# Data Conversion Demo
#### This notebook will demonstrate the new functionality provided by the metadata conversion file `clean_air.util.file_converter.py`.

## Setup

In [None]:
import os
import openpyxl

import cap_sample_data
from clean_air.util import file_converter as fc

#### You will also need to set up cap-sample-data, as this is currently not in an importable format.  

In [None]:
SAMPLEDIR = cap_sample_data.path

## Functions
#### This file has several methods defined within it, but the following three are intended to be accessed from the front end and as such will be demonstrated here.

## 1. convert_excel(filepath, output_location)
#### This function is for the ingestion of excel metadata files (drawn from the forms provided by Elle) and conversion of the necessary data into the required output format, which must be specified in the filename parameter.  Here are some examples of how to use it:

In [None]:
# 1) Setting up object with input and output paths
input_data = os.path.join(SAMPLEDIR, "test_data", "metadata_form_responses.xlsx")
save_location = os.path.join("assets", "tmp_output_files")
conversion_file = fc.MetadataForm(input_data, save_location)

# 2.a) Converting to json (make sure you specify filetype in the filename)
conversion_file.convert_excel('json')

# 2.b) Converting to yaml (again, specifying filetype as either `.yml` or `.yaml`)
conversion_file.convert_excel('yaml')

#### You can view the output files by navigating through the notebook home page (one level up) into `assets` and then into `tmp_output_files`.  Notice the different output formats in the two files.  I think they are rather lovely.
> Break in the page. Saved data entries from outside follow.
-- pv_equiv track=rewrite | github.com/manuelrubio/recursion | chapter01/listing_01_06.py | sum_list_limits_3
-- ===== SOURCE A (Python) =====
-- def sum_list_limits_3(a, lower, upper):
--     if lower > upper:
--         return 0
--     elif lower == upper:
--         return a[lower]  # or a[upper]
--     else:
--         middle = (upper + lower) // 2
--         return (sum_list_limits_3(a, lower, middle)
--                 + sum_list_limits_3(a, middle + 1, upper))
-- ===== SOURCE B (Python) =====
-- def sum_list_limits_3(a, lower, upper):
--     total = 0
--     for i in range(lower, upper + 1):
--         total += a[i]
--     return total
-- ===== Notes on version B (the rewrite author's own statement) =====
-- stated objective: simpler
-- what changed: Replaces the binary divide-and-conquer recursion with a single iterative pass accumulating a[i] for i in range(lower, upper+1).
import Mathlib
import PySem

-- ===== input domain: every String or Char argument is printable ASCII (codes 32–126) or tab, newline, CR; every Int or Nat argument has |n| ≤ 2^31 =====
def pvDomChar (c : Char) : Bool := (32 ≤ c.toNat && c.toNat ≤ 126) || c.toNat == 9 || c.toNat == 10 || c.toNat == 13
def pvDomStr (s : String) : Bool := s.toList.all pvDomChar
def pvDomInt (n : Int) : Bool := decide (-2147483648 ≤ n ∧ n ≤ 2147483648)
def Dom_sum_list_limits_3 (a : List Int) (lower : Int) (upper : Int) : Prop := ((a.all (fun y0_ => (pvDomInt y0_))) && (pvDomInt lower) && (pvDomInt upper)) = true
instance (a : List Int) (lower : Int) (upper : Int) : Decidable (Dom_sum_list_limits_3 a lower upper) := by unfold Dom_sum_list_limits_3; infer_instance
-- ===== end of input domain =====

-- B replaces the binary divide-and-conquer recursion with a single iterative accumulation over range(lower, upper+1).

-- ===== PORT A =====
-- fuel = (upper-lower).toNat+1 is a totality guard only; it is never exhausted (see sumA_fuel_eq).
def sumA (fuel : Nat) (a : List Int) (lower : Int) (upper : Int) : Int :=
  match fuel with
  | 0 => 0
  | f + 1 =>
    if lower > upper then 0
    else if lower = upper then PySem.List.pyGetD a lower 0
    else
      let middle := PySem.Int.floordiv (upper + lower) 2
      sumA f a lower middle + sumA f a (middle + 1) upper

def sum_list_limits_3 (a : List Int) (lower : Int) (upper : Int) : Int :=
  sumA ((upper - lower).toNat + 1) a lower upper

-- ===== PORT B =====
def sum_list_limits_3_alt (a : List Int) (lower : Int) (upper : Int) : Int :=
  (PySem.List.pyRange lower (upper + 1) 1).foldl (fun total i => total + PySem.List.pyGetD a i 0) 0

-- ===== PRECONDITION & SPEC =====
-- Pre_ excludes exactly the inputs where Python raises IndexError: lower ≤ upper with some
-- accessed index out of Python range (both programs access every index in [lower, upper]).
def Pre_sum_list_limits_3 (a : List Int) (lower : Int) (upper : Int) : Prop :=
  lower > upper ∨ (-(a.length : Int) ≤ lower ∧ upper < (a.length : Int))
instance (a : List Int) (lower : Int) (upper : Int) : Decidable (Pre_sum_list_limits_3 a lower upper) := by unfold Pre_sum_list_limits_3; infer_instance

def pvWitness_sum_list_limits_3 : List Int × Int × Int := ([3, -1, 4, 1, 5], 1, 3)

def Spec_sum_list_limits_3 (a : List Int) (lower : Int) (upper : Int) (out : Int) : Prop := out = sum_list_limits_3_alt a lower upper
instance (a : List Int) (lower : Int) (upper : Int) (out : Int) : Decidable (Spec_sum_list_limits_3 a lower upper out) := by unfold Spec_sum_list_limits_3; infer_instance

-- ===== CLAIM (what is proved, stated in full; the proofs are below) =====
def Claim_equal_sum_list_limits_3 : Prop := ∀ (a : List Int) (lower : Int) (upper : Int), Dom_sum_list_limits_3 a lower upper → Pre_sum_list_limits_3 a lower upper → Spec_sum_list_limits_3 a lower upper (sum_list_limits_3 a lower upper)

-- ===== LEMMAS AND PROOFS =====

-- folding addition over a list equals the initial value plus the sum of the mapped values
theorem foldl_add_eq_sum (g : Int → Int) (l : List Int) (t : Int) :
    l.foldl (fun total i => total + g i) t = t + (l.map g).sum := by
  induction l generalizing t with
  | nil => simp
  | cons x xs ih => simp [List.foldl, ih (t + g x)]; ring

-- the divide-and-conquer recursion computes the interval sum, for any sufficient fuel
theorem sumA_fuel_eq (a : List Int) :
    ∀ (fuel : Nat) (lower upper : Int), (upper - lower).toNat < fuel →
    sumA fuel a lower upper = ((PySem.List.pyRange lower (upper + 1) 1).map (fun i => PySem.List.pyGetD a i 0)).sum := by
  intro fuel
  induction fuel with
  | zero => intro lower upper h; omega
  | succ f ih =>
    intro lower upper h
    by_cases h1 : lower > upper
    · rw [PySem.List.pyRange_one_eq_nil (by omega)]
      simp [sumA, h1]
    · by_cases h2 : lower = upper
      · subst h2
        rw [PySem.List.pyRange_one_singleton]
        simp [sumA]
      · have hlt : lower < upper := by omega
        have hm : lower ≤ PySem.Int.floordiv (upper + lower) 2 ∧
            PySem.Int.floordiv (upper + lower) 2 < upper := by
          rw [PySem.Int.floordiv_eq_ediv_of_pos (by omega)]
          omega
        set m := PySem.Int.floordiv (upper + lower) 2 with hmdef
        have e1 : sumA (f + 1) a lower upper = sumA f a lower m + sumA f a (m + 1) upper := by
          simp only [sumA]
          rw [if_neg (by omega), if_neg h2]
        rw [e1, ih lower m (by omega), ih (m + 1) upper (by omega),
          PySem.List.pyRange_one_append lower (m + 1) (upper + 1) (by omega) (by omega),
          List.map_append, List.sum_append]

-- ===== VERDICT (by name: the statement is the Claim_ definition above) =====
theorem sum_list_limits_3_spec : Claim_equal_sum_list_limits_3 := by
  intro a lower upper _ _
  unfold Spec_sum_list_limits_3 sum_list_limits_3 sum_list_limits_3_alt
  rw [sumA_fuel_eq a _ lower upper (by omega), foldl_add_eq_sum]
  simp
## 2. convert_netcdf(filepath, output_location)
#### This is designed to ingest aircraft data in netCDF format into CSV files.  There is no variation in filetype here, it only accepts netCDF as input and only provides CSV as output.

In [None]:
# 1) Set up your datafile object
input_data = os.path.join(SAMPLEDIR, "aircraft", "MOCCA_M251_20190903.nc")
save_csv = os.path.join("assets", "tmp_output_files", "MOCCA.csv")
conversion_file = fc.DataFile(input_data, save_csv)

# 2) Call the converter
conversion_file.convert_netcdf()

#### Once again, you can view the output files in `assets`/`tmp_output_files`.  The output format is difficult for a human to read, but easy for a machine.

## 3. generate_dataframe(filepath)
#### This is just in case we ever need a simple dataframe as opposed to a saved file.  It works for both excel and netCDF input files, and converts directly to a pandas dataframe, without removing or rearranging any data.

In [None]:
# 3.a) Getting a dataframe from an excel file
input_data = os.path.join(SAMPLEDIR, "test_data", "metadata_form_responses.xlsx")
excel_df = fc.generate_dataframe(filepath=input_data)

excel_df

In [None]:
# 3.b) Getting a dataframe from a netcdf file
input_data = os.path.join(SAMPLEDIR, "aircraft", "MOCCA_M251_20190903.nc")
netcdf_df = fc.generate_dataframe(filepath=input_data)

netcdf_df